● Try it
Every line in the records below that holds the word "have" is to be copied.

Dataset excerpts:
[Start of section]

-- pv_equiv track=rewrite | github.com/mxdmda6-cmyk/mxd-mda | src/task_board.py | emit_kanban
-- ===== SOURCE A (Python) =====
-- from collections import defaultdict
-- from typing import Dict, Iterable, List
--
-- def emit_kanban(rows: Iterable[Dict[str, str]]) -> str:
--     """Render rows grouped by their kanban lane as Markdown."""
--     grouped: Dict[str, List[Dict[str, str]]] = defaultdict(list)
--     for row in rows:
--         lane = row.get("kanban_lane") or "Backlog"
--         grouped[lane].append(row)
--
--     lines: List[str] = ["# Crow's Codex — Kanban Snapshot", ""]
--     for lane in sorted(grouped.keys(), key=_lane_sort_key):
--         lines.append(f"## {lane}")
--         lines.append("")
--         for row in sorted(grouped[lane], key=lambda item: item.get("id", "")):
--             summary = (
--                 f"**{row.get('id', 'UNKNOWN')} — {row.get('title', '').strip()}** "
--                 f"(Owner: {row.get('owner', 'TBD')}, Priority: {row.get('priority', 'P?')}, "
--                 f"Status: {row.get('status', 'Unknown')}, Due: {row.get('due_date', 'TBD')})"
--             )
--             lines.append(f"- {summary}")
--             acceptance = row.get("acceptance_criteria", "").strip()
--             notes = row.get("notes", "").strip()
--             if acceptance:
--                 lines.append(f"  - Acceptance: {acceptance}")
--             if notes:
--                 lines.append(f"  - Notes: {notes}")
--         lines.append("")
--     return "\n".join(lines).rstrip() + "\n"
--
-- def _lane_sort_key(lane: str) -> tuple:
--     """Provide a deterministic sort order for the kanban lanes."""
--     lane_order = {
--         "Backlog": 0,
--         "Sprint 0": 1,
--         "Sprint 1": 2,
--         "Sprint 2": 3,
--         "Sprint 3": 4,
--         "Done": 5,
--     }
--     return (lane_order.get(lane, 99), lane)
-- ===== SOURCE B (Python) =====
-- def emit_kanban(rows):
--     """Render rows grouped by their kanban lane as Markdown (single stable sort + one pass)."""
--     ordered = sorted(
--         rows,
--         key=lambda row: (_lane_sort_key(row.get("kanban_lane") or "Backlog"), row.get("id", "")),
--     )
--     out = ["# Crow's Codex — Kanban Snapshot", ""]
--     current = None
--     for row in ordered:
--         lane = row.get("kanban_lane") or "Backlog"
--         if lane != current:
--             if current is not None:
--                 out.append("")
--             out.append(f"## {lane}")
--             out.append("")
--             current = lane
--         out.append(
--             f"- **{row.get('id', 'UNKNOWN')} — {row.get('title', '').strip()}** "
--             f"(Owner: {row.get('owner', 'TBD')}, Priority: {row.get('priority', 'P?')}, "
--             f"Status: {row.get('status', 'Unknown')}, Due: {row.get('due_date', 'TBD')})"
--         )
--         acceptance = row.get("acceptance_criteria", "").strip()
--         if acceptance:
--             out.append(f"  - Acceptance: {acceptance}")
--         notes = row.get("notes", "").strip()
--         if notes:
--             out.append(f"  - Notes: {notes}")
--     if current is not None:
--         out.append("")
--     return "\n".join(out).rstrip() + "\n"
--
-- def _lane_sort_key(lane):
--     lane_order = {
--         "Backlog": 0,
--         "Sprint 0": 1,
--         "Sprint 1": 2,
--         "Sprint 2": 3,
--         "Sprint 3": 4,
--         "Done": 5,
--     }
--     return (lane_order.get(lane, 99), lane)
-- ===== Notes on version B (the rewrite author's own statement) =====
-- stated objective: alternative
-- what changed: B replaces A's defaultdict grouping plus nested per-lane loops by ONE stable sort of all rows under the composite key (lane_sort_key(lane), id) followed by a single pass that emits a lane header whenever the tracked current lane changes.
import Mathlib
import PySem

[End of section]
[Start of section]

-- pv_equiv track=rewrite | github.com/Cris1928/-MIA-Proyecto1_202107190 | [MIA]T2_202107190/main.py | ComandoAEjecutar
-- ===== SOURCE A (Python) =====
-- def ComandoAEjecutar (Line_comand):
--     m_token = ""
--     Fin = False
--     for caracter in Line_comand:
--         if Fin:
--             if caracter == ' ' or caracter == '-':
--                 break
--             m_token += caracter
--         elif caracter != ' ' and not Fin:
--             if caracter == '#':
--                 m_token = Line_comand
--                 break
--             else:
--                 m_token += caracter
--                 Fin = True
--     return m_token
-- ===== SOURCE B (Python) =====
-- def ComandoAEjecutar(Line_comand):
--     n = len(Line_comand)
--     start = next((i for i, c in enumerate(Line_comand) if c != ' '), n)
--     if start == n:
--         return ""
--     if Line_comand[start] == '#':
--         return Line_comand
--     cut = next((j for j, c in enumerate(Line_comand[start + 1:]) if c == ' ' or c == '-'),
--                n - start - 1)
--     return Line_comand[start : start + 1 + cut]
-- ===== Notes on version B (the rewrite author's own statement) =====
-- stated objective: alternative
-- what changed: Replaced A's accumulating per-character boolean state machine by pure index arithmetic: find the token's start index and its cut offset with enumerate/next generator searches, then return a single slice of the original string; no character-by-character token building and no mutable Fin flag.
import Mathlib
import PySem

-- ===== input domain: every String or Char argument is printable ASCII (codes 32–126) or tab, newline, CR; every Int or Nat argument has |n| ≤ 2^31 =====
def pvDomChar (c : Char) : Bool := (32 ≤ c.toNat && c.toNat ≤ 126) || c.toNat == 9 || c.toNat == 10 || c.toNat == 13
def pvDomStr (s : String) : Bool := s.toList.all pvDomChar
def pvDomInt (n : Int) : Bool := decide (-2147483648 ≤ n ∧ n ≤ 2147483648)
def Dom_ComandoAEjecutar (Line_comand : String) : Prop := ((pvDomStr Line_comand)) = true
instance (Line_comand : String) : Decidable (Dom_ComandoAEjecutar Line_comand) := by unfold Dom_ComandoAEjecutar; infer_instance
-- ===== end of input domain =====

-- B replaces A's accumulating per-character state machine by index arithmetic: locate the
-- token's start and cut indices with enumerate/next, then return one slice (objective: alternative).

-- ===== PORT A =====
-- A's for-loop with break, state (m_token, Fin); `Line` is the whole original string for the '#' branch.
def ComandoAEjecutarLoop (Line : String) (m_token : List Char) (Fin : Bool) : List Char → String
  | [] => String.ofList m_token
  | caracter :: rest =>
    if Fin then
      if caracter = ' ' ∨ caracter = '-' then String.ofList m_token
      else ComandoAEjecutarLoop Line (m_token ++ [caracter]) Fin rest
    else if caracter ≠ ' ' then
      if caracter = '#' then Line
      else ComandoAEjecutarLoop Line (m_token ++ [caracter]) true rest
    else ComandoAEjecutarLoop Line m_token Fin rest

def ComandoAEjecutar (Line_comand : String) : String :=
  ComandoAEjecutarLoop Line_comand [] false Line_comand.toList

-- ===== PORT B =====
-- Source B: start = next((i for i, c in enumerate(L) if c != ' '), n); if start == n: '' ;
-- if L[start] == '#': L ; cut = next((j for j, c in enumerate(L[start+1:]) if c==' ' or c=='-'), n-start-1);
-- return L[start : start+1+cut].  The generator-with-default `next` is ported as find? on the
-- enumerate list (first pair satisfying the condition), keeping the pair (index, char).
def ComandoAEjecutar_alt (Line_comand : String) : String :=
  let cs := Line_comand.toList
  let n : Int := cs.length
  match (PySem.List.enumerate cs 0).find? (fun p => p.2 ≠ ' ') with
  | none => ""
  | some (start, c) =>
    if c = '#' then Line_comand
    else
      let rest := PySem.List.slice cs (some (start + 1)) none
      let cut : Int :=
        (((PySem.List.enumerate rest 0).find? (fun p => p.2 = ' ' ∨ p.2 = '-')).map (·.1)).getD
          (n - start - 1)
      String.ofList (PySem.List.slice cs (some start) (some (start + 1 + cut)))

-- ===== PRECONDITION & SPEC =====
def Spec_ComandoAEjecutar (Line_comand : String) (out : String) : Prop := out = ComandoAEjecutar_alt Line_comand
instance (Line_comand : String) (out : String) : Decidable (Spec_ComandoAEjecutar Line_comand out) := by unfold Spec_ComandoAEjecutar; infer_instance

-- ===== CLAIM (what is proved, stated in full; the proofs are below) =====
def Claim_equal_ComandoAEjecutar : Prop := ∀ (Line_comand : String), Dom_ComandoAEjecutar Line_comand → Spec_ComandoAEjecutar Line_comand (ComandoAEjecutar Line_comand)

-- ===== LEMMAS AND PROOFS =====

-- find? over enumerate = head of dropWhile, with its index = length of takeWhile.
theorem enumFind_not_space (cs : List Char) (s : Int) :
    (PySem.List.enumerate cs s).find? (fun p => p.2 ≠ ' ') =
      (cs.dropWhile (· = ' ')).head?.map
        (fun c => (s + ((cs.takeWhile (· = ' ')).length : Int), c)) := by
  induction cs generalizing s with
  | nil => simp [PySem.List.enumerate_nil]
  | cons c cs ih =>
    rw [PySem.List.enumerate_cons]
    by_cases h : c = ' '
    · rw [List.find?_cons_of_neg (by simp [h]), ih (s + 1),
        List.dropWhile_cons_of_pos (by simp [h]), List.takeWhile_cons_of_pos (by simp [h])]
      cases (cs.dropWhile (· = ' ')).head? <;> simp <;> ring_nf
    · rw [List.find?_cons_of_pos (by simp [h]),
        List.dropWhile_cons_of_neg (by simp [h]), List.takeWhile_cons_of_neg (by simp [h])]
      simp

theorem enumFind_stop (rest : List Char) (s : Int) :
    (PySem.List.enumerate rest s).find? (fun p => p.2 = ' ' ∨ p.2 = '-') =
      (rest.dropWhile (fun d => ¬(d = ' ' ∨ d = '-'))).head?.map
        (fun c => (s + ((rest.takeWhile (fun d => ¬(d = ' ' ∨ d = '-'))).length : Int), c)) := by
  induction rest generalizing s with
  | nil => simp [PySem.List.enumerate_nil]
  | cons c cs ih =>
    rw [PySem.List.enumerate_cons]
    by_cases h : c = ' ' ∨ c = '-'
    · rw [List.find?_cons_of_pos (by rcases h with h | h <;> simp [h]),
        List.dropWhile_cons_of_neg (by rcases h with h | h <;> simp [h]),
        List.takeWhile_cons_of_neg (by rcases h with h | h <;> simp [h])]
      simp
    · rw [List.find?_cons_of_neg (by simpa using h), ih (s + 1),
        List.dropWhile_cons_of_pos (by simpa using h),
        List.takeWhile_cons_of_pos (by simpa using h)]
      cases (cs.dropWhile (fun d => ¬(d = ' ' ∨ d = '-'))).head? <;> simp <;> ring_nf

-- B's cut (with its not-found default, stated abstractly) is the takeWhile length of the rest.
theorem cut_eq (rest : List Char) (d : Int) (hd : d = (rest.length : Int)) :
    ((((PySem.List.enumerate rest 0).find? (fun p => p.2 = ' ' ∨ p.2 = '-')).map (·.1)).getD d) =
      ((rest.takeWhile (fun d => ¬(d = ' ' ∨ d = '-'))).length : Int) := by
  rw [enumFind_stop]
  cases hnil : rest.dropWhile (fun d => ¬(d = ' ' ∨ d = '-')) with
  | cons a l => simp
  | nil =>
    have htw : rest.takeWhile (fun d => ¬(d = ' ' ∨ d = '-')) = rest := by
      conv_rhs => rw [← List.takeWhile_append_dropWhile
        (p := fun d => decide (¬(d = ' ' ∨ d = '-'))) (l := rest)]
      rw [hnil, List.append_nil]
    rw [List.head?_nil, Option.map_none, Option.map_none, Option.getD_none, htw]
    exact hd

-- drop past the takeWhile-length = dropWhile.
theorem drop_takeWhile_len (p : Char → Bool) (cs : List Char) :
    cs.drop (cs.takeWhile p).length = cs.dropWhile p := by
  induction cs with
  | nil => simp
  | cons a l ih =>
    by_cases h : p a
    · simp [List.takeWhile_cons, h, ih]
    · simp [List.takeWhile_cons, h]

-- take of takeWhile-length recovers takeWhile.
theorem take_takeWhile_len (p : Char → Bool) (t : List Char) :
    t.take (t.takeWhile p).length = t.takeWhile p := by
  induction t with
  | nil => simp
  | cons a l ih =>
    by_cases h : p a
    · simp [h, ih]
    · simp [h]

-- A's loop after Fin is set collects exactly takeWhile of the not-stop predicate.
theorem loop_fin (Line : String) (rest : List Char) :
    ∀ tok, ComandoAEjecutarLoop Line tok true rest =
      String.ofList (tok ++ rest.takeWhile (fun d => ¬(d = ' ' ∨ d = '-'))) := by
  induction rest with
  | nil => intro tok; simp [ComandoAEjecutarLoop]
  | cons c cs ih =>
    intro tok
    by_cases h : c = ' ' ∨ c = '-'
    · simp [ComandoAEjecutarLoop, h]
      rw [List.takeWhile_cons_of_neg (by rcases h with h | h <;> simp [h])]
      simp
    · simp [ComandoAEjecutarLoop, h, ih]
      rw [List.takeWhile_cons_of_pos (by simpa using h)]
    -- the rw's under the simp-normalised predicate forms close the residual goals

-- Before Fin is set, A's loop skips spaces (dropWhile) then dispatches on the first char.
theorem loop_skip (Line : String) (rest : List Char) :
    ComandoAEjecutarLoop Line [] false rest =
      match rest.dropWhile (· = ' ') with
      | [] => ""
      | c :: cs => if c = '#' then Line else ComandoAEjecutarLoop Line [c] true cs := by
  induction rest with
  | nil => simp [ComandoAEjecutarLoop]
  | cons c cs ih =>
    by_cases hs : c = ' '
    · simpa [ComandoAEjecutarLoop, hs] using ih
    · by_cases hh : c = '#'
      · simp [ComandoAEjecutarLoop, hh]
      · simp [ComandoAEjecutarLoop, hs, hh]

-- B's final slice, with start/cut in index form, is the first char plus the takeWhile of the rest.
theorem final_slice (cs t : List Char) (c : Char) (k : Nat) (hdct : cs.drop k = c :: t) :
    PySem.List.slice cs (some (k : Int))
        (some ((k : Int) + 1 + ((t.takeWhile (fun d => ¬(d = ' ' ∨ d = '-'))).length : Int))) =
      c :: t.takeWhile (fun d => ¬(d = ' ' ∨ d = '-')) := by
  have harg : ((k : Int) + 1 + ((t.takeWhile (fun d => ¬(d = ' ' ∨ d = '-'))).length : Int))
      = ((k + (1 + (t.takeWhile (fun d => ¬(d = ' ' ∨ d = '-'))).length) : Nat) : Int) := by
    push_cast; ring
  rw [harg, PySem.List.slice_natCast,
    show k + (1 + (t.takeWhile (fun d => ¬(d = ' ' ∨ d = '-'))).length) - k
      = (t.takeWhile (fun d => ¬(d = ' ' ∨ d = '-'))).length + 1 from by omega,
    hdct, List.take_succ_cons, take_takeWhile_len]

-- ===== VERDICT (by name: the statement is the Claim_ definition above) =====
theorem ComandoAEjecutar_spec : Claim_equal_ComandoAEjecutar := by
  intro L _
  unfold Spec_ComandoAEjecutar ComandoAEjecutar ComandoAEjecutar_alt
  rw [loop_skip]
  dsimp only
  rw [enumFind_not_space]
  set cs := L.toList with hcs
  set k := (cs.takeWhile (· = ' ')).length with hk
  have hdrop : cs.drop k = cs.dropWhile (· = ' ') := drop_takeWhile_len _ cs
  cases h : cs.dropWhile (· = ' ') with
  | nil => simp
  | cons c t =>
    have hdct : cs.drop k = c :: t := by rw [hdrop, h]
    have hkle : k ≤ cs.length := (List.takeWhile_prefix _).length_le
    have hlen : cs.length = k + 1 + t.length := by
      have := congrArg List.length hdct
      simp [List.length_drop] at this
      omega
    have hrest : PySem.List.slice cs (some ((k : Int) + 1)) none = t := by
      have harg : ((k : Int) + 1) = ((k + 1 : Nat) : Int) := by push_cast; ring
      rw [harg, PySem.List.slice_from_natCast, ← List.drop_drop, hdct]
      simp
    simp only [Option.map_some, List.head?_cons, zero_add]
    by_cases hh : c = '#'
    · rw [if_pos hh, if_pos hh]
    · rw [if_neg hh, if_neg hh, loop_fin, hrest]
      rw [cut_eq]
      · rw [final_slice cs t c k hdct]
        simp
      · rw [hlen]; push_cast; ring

[End of section]

● Solution
    have htw : rest.takeWhile (fun d => ¬(d = ' ' ∨ d = '-')) = rest := by
  have harg : ((k : Int) + 1 + ((t.takeWhile (fun d => ¬(d = ' ' ∨ d = '-'))).length : Int))
  have hdrop : cs.drop k = cs.dropWhile (· = ' ') := drop_takeWhile_len _ cs
    have hdct : cs.drop k = c :: t := by rw [hdrop, h]
    have hkle : k ≤ cs.length := (List.takeWhile_prefix _).length_le
    have hlen : cs.length = k + 1 + t.length := by
      have := congrArg List.length hdct
    have hrest : PySem.List.slice cs (some ((k : Int) + 1)) none = t := by
      have harg : ((k : Int) + 1) = ((k + 1 : Nat) : Int) := by push_cast; ring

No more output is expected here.